Work task —
Please repeat the lines below exactly. Begin with the line containing "return ''.join(tokens) + '0' + ''.join(reversed(tokens))" and go on through the line containing "-- stated objective: simpler".

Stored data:

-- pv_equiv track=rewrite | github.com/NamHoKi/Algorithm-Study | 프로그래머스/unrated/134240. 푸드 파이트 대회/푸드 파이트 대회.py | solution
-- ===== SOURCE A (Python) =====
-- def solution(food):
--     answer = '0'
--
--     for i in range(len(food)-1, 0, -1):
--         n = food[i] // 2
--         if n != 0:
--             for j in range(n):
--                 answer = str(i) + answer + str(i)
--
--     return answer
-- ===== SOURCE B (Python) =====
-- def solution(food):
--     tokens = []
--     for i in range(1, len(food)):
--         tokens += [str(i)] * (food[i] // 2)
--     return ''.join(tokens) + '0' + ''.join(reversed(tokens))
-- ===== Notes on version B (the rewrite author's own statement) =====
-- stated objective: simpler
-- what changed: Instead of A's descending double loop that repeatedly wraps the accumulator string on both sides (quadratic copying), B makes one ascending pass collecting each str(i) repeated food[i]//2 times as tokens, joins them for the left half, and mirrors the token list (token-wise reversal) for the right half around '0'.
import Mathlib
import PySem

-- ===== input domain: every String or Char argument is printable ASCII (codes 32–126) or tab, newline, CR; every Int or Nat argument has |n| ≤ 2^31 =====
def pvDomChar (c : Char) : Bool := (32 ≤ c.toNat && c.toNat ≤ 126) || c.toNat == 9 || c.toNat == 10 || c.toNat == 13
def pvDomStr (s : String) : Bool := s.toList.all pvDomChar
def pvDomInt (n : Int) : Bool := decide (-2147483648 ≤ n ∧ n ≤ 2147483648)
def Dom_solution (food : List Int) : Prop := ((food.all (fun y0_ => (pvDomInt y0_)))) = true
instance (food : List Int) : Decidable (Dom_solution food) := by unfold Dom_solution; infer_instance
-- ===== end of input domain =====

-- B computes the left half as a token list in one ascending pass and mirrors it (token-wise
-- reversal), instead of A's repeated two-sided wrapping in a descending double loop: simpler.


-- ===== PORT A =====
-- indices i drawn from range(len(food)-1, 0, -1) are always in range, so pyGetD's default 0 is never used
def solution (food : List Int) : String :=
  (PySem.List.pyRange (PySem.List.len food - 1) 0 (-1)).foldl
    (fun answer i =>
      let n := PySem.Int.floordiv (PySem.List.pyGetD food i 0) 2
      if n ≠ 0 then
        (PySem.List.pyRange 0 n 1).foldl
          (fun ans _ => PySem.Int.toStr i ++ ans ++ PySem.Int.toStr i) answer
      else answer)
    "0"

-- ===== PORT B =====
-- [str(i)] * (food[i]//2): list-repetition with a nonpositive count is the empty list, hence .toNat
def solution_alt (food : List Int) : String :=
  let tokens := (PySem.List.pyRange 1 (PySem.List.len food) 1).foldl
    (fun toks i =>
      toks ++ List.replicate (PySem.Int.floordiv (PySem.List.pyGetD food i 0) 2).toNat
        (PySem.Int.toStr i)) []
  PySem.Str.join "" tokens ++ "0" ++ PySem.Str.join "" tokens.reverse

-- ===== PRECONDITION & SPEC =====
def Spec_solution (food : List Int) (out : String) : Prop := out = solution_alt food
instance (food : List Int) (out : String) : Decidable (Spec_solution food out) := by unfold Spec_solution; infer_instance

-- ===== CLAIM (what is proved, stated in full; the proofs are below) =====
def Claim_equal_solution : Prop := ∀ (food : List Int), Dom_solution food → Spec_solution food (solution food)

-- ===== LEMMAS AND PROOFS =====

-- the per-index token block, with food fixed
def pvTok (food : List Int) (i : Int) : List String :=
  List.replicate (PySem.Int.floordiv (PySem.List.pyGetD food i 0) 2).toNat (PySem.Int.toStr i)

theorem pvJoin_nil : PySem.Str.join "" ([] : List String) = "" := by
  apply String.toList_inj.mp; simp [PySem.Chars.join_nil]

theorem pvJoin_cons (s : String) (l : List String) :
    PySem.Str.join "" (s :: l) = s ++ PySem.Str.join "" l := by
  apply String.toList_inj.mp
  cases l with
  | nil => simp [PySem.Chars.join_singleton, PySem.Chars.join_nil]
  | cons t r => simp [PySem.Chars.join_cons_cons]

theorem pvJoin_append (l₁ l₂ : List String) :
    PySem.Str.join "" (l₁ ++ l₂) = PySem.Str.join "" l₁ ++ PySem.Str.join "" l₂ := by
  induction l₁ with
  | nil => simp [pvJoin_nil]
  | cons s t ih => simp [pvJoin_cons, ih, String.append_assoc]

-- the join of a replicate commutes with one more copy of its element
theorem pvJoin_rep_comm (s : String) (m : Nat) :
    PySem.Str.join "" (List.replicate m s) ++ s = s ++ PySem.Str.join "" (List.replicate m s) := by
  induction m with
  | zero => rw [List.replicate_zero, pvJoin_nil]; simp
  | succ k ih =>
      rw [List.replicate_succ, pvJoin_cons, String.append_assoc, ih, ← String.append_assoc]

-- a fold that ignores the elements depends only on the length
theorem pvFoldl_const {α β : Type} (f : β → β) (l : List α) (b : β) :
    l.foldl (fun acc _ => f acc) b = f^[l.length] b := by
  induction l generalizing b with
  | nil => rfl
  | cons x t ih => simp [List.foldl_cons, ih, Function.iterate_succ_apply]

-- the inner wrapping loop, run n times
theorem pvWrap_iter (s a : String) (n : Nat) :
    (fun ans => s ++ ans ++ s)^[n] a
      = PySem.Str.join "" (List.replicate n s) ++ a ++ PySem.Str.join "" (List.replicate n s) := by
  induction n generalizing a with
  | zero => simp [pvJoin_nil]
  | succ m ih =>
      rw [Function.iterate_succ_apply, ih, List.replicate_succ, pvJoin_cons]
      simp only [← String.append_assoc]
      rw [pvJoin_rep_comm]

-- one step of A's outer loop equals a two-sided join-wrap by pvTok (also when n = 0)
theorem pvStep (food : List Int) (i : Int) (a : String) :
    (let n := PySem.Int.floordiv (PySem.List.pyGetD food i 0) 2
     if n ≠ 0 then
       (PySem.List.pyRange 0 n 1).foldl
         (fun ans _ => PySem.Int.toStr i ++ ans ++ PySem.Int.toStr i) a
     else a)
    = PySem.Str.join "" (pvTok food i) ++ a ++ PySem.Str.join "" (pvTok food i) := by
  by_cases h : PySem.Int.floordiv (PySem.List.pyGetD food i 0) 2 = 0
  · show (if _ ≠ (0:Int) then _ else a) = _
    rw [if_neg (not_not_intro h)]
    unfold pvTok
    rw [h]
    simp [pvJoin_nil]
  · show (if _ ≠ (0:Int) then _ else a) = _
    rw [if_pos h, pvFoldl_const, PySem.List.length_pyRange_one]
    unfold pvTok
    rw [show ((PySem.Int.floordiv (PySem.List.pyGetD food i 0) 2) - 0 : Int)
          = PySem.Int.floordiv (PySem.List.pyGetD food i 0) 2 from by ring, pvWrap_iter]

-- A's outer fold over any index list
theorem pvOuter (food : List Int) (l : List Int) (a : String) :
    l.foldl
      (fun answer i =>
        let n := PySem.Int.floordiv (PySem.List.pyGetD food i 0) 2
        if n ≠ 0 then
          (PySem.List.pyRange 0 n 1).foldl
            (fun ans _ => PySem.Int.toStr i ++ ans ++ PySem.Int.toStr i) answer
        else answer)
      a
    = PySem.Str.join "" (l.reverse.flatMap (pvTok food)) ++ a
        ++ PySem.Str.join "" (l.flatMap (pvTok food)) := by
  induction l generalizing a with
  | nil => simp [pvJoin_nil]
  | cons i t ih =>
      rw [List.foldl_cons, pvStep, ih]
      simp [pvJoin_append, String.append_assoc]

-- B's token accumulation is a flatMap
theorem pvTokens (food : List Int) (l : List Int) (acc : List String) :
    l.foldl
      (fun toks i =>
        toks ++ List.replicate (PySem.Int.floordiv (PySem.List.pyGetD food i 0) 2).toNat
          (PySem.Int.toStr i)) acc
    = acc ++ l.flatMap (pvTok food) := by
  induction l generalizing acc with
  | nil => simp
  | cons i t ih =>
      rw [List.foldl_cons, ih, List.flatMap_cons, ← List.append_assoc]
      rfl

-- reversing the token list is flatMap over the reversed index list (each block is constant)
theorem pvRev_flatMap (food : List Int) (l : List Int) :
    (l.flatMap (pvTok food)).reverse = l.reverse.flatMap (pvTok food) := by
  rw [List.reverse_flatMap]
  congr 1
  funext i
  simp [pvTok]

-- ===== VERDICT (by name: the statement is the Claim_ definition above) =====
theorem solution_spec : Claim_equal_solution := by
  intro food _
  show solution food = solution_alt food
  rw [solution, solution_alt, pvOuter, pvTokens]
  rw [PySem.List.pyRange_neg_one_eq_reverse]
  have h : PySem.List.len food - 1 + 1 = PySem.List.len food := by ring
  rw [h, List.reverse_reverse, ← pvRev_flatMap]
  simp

Output for this task —
--     return ''.join(tokens) + '0' + ''.join(reversed(tokens))
-- ===== Notes on version B (the rewrite author's own statement) =====
-- stated objective: simpler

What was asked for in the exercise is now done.